The 4 Reasons Private Equity Needs Big Data
Ask a child what they think of when they hear the word “big,” and they might mention elephants and whales, or the sun and the ocean.
Ask a group of people who follow technology the same question, and they may all have the same answer: data.
The amount of data being generated every day is staggering, and growing each year. By 2020, it’s estimated that for every single person on earth, 1.7 MB of data will be created every second. It’s a number so large that it’s incomprehensible.
This explosion of data is both a challenge and an opportunity for private equity firms and the companies they buy or acquire. There are actionable insights buried within this mountain of data that will allow companies to make better business decisions – and harnessing this information requires investing in big data systems and technologies.
There are four important reasons a private equity firm needs big data for its portfolio of managed investments:
1 – Big data provides a 360-degree view of a business.
Big data allows a company to combine historical and current data through system consolidation, then build algorithms on top. Firms then can use trends and predictions to identify how to optimize assets, provide a better customer experience, and streamline operations within its investment – because more data analysis means better answers.
2 – Big data is necessary to revive a failing brand.
Private equity firms often acquire companies in distress, and because the company is in trouble, it likely has not bothered upgrading its IT infrastructure or implementing any advanced techniques to improve its technological back end.
Private equity firms can start with a technology audit to review what kind of infrastructure exists and what type of data is being generated.
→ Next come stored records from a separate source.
-- pv_equiv track=rewrite | github.com/Dimitri-Kfoury/AlgoExpertQuestions | Assessment_4/Question_3_1.py | countContainedPermutations
-- ===== SOURCE A (Python) =====
-- def countContainedPermutations(bigString, smallString):
--     original_char_map = {}
--
--     for char in smallString:
--         if char in original_char_map:
--             original_char_map[char] += 1
--         else:
--             original_char_map[char] = 1
--
--
--     possible_matches = []
--     count = 0
--     for i in range(len(bigString)):
--         current_char = bigString[i]
--         if current_char in original_char_map:
--             possible_matches.append(original_char_map.copy())
--             elements_to_keep = []
--             for j in range(len(possible_matches)):
--
--                 possible_match = possible_matches[j]
--                 if current_char in possible_match:
--                     possible_match[current_char] -= 1
--                     if possible_match[current_char] == 0:
--                         possible_match.__delitem__(current_char)
--                     if possible_match:
--                         count +=1
--                         continue
--                     elements_to_keep.append(j)
--             possible_matches = [possible_matches[p] for p in elements_to_keep]
--
--
--
--     return count
-- ===== SOURCE B (Python) =====
-- def countContainedPermutations(bigString, smallString):
--     chars = set(smallString)
--     return sum(1 for c in bigString if c in chars)
-- ===== Notes on version B (the rewrite author's own statement) =====
-- stated objective: faster
-- what changed: Replaces the per-character dict-copy/decrement simulation with a single set-membership count over bigString.
-- intended difference: When smallString is a single character that occurs in bigString, A returns 0 (its freshly copied one-entry map empties before the count is incremented) while B returns the number of occurrences of that character in bigString, which is the correct count of contained single-character permutations. — e.g. on countContainedPermutations("aba", "a"): A returns 0, B returns 2
import Mathlib
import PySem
Once the technical due diligence has been performed, the firm can begin collecting all of an investment’s data, refining it, consolidating it and analyzing it to derive value from an asset that likely was not being used to its full potential before.
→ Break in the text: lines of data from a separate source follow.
-- a qualifying point truncates the scan
theorem scanT_trunc (n m mid high : Int) (hmid : turanP n mid ≥ m) (hmh : mid ≤ high) :
    ∀ (fuel : Nat) (low : Int), low ≤ mid → (high - low).toNat ≤ fuel →
      scanT n m fuel low high = scanT n m fuel low mid := by
  intro fuel
  induction fuel with
  | zero =>
      intro low hlm hf
      have : mid = high := by omega
      rw [this]
  | succ fuel ih =>
      intro low hlm hf
      by_cases hcase : low = mid
      · subst hcase
        by_cases h1 : low < high
        · rw [scanT, scanT, if_pos h1, if_pos hmid, if_neg (lt_irrefl low)]
        · have : low = high := by omega
          rw [this]
      · have hlow : low < mid := by omega
        have h1 : low < high := by omega
        rw [scanT, scanT, if_pos h1, if_pos hlow]
        by_cases hp : turanP n low ≥ m
        · rw [if_pos hp, if_pos hp]
        · rw [if_neg hp, if_neg hp]
          exact ih (low + 1) (by omega) (by omega)

-- scanning past a prefix on which the predicate fails
theorem scanT_skip (n m lo mid high : Int) (hmh : mid < high)
    (hfail : ∀ x, lo ≤ x → x ≤ mid → ¬ turanP n x ≥ m) :
    ∀ (fuel : Nat) (low : Int), lo ≤ low → low ≤ mid + 1 → (high - low).toNat ≤ fuel →
      scanT n m fuel low high = scanT n m fuel (mid + 1) high := by
  intro fuel
  induction fuel with
  | zero =>
      intro low hlo hlm hf
      have : low = mid + 1 := by omega
      rw [this]
  | succ fuel ih =>
      intro low hlo hlm hf
      by_cases hcase : low = mid + 1
      · rw [hcase]
      · have hlow : low ≤ mid := by omega
        have h1 : low < high := by omega
        rw [scanT, if_pos h1, if_neg (hfail low hlo hlow)]
        calc scanT n m fuel (low + 1) high
            = scanT n m fuel (mid + 1) high := ih (low + 1) (by omega) (by omega) (by omega)
          _ = scanT n m (fuel + 1) (mid + 1) high :=
              scanT_fuel n m high fuel (fuel + 1) (mid + 1) (by omega) (by omega)

-- the binary search equals the linear scan on [low, high)
theorem bsearchA_eq_scanT (n m : Int) :
    ∀ (fuel : Nat) (low high : Int), 1 ≤ low → (high - low).toNat ≤ fuel →
      bsearchA n m fuel low high = scanT n m fuel low high := by
  intro fuel
  induction fuel with
  | zero => intro low high _ _; rfl
  | succ fuel ih =>
      intro low high hlow hf
      by_cases h : low < high
      · have hmid := PySem.Int.floordiv_two_mid_bounds (le_of_lt h)
        have hmlt : PySem.Int.floordiv (low + high) 2 < high :=
          (PySem.Int.floordiv_lt_iff_lt_mul (a := low + high) (b := 2) (q := high)
            (by omega)).mpr (by omega)
        rw [bsearchA, if_pos h]
        show (if turanP n (PySem.Int.floordiv (low + high) 2) ≥ m then
            bsearchA n m fuel low (PySem.Int.floordiv (low + high) 2)
          else bsearchA n m fuel (PySem.Int.floordiv (low + high) 2 + 1) high) =
            scanT n m (fuel + 1) low high
        set mid := PySem.Int.floordiv (low + high) 2 with hmdef
        by_cases hp : turanP n mid ≥ m
        · rw [if_pos hp]
          calc bsearchA n m fuel low mid
              = scanT n m fuel low mid := ih low mid hlow (by omega)
            _ = scanT n m (fuel + 1) low mid :=
                scanT_fuel n m mid fuel (fuel + 1) low (by omega) (by omega)
            _ = scanT n m (fuel + 1) low high :=
                (scanT_trunc n m mid high hp (le_of_lt hmlt) (fuel + 1) low hmid.1 (by omega)).symm
        · rw [if_neg hp]
          have hfail : ∀ x, low ≤ x → x ≤ mid → ¬ turanP n x ≥ m := by
            intro x hx1 hx2 hge
            exact hp (le_trans hge (turanP_mono n x mid (by omega) hx2))
          calc bsearchA n m fuel (mid + 1) high
              = scanT n m fuel (mid + 1) high := ih (mid + 1) high (by omega) (by omega)
            _ = scanT n m (fuel + 1) (mid + 1) high :=
                scanT_fuel n m high fuel (fuel + 1) (mid + 1) (by omega) (by omega)
            _ = scanT n m (fuel + 1) low high :=
                (scanT_skip n m low mid high hmlt hfail (fuel + 1) low le_rfl (by omega) (by omega)).symm
      · rw [bsearchA, if_neg h, scanT, if_neg h]

-- the entry point of the scan: a qualifying low is returned immediately
theorem scanT_enter (n m : Int) (fuel : Nat) (low high : Int) (hl : low < high)
    (hf : (high - low).toNat ≤ fuel) (hp : turanP n low ≥ m) :
    scanT n m fuel low high = low := by
  cases fuel with
  | zero => omega
  | succ fuel => rw [scanT, if_pos hl, if_pos hp]

-- the scan falls through to high when everything fails
theorem scanT_allfail (n m high : Int) :
    ∀ (fuel : Nat) (low : Int), (∀ x, low ≤ x → x < high → ¬ turanP n x ≥ m) →
      scanT n m fuel low high = high := by
  intro fuel
  induction fuel with
  | zero => intro low _; rfl
  | succ fuel ih =>
      intro low hfail
      rw [scanT]
      by_cases hl : low < high
      · rw [if_pos hl, if_neg (hfail low le_rfl hl)]
        exact ih (low + 1) (fun x hx1 hx2 => hfail x (by omega) hx2)
      · rw [if_neg hl]

-- growB returns a power of two s with s ≤ width < 2*s
theorem growB_spec (width : Int) :
    ∀ (fuel : Nat) (s : Int) (j : Nat), s = 2 ^ j → s ≤ width → (width - s).toNat ≤ fuel →
      ∃ k : Nat, growB width fuel s = 2 ^ k ∧ growB width fuel s ≤ width ∧
        width < 2 * growB width fuel s := by
  intro fuel
  induction fuel with
  | zero =>
      intro s j hj hsw hf
      have hp2 : (0:Int) < 2 ^ j := pow_pos (by norm_num) j
      have hs1 : (1:Int) ≤ s := by omega
      have : width = s := by omega
      exact ⟨j, by simpa [growB] using hj, by simp [growB]; omega, by simp [growB]; omega⟩
  | succ fuel ih =>
      intro s j hj hsw hf
      have hp2 : (0:Int) < 2 ^ j := pow_pos (by norm_num) j
      have hs1 : (1:Int) ≤ s := by omega
      rw [growB]
      by_cases h : s * 2 ≤ width
      · exact ih (s * 2) (j + 1) (by rw [hj]; ring) h (by omega) |>.imp
          (fun k hk => by simpa [if_pos h] using hk)
      · exact ⟨j, by simpa [if_neg h] using hj, by rw [if_neg h]; omega, by rw [if_neg h]; omega⟩

-- halving a power of two under Python floor division
theorem fd_pow_succ (k : Nat) : PySem.Int.floordiv ((2:Int) ^ (k + 1)) 2 = 2 ^ k :=
  fd2 _ _ (by ring)

theorem fd_one_two : PySem.Int.floordiv 1 2 = 0 :=
  (fd_unique 1 2 0 1 (by norm_num) (by ring) (by norm_num) (by norm_num)).1

-- binary lifting invariant: from a power-of-two step and a bracketed boundary,
-- liftB lands on the largest failing index (or 0)
theorem liftB_spec (n m width : Int) :
    ∀ (k : Nat) (fuel : Nat) (last : Int), k + 2 ≤ fuel →
      0 ≤ last → last ≤ width →
      (last = 0 ∨ turanP n last < m) →
      (width < last + 2 * 2 ^ k ∨ m ≤ turanP n (last + 2 * 2 ^ k)) →
      (0 ≤ liftB n m width fuel (2 ^ k) last ∧ liftB n m width fuel (2 ^ k) last ≤ width ∧
        (liftB n m width fuel (2 ^ k) last = 0 ∨ turanP n (liftB n m width fuel (2 ^ k) last) < m) ∧
        (width ≤ liftB n m width fuel (2 ^ k) last ∨
          m ≤ turanP n (liftB n m width fuel (2 ^ k) last + 1))) := by
  intro k
  induction k with
  | zero =>
      intro fuel last hfuel h0 hw hfail hbr
      obtain ⟨f1, rfl⟩ : ∃ f1, fuel = f1 + 1 := ⟨fuel - 1, by omega⟩
      obtain ⟨f2, rfl⟩ : ∃ f2, f1 = f2 + 1 := ⟨f1 - 1, by omega⟩
      rw [liftB, if_pos (by norm_num), pow_zero, fd_one_two]
      by_cases h : last + 1 ≤ width ∧ turanP n (last + 1) < m
      · rw [if_pos h, liftB, if_neg (by norm_num)]
        refine ⟨by omega, h.1, Or.inr h.2, ?_⟩
        rcases hbr with hbr | hbr
        · exact Or.inl (by omega)
        · refine Or.inr ?_
          have e : last + 2 * 2 ^ 0 = last + 1 + 1 := by ring
          rwa [e] at hbr
      · rw [if_neg h, liftB, if_neg (by norm_num)]
        refine ⟨h0, hw, hfail, ?_⟩
        rcases not_and_or.mp h with h | h
        · exact Or.inl (by omega)
        · exact Or.inr (by omega)
  | succ k ih =>
      intro fuel last hfuel h0 hw hfail hbr
      obtain ⟨f1, rfl⟩ : ∃ f1, fuel = f1 + 1 := ⟨fuel - 1, by omega⟩
      have hp2 : (0:Int) < 2 ^ (k + 1) := pow_pos (by norm_num) (k + 1)
      have hstep1 : (1:Int) ≤ 2 ^ (k + 1) := by omega
      rw [liftB, if_pos (by omega), fd_pow_succ]
      by_cases h : last + 2 ^ (k + 1) ≤ width ∧ turanP n (last + 2 ^ (k + 1)) < m
      · rw [if_pos h]
        refine ih f1 (last + 2 ^ (k + 1)) (by omega) (by omega) h.1 (Or.inr h.2) ?_
        have e : last + 2 ^ (k + 1) + 2 * 2 ^ k = last + 2 * 2 ^ (k + 1) := by ring
        rw [e]
        exact hbr
      · rw [if_neg h]
        refine ih f1 last (by omega) h0 hw hfail ?_
        have e : last + 2 * 2 ^ k = last + 2 ^ (k + 1) := by ring
        rw [e]
        rcases not_and_or.mp h with h | h
        · exact Or.inl (by omega)
        · exact Or.inr (by omega)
3 – Big data is critical during M&A.
When two large or midsize companies merge, or when one company acquires another, each company come with its own systems and operational processes. Big data can help bring the disparate processes together, creating a consistent view of what’s happening over the two companies.
For example, both companies will have their own groups of customers, and there likely will be some overlap. Big data allows both companies to merge these lists, see who the common customers are, and create one master customer list – and this applies to all areas within a company, including products, employees and so on. While both companies can maintain their own data within their legacy systems, the big data system reveals the commonalities, ensuring insights can be extracted based on all available information.
4 – You can’t get to digital transformation without big data.
Traditional data types were structured, fitting neatly in a relational database. Now, data comes in new, unstructured or semi-structured data types, such as text, audio and video, which require additional preprocessing to develop meaning and support metadata. Big data helps organizations combine structured historical data with unstructured data (e.g., social media posts) and make it all actionable with predictive analytics that shape the company’s future – bringing a company closer to true digitization.
Big data sets will also provide the foundation upon which machine learning platforms can be built. Using big data to fuel a machine learning program will yield predictive analytics that self-update in real time as data changes, revealing to a firm what’s happening in a company right now as well as what should be happening in the future.
Big data is not intended to replace existing systems – rather, it augments them – and there’s no single software, solution, technology or answer when it comes to big data. Technology becomes obsolete quickly these days, and firms need to continually reinvest in their companies’ technology solutions in order to stay up to date and keep moving forward in the long march to digital transformation.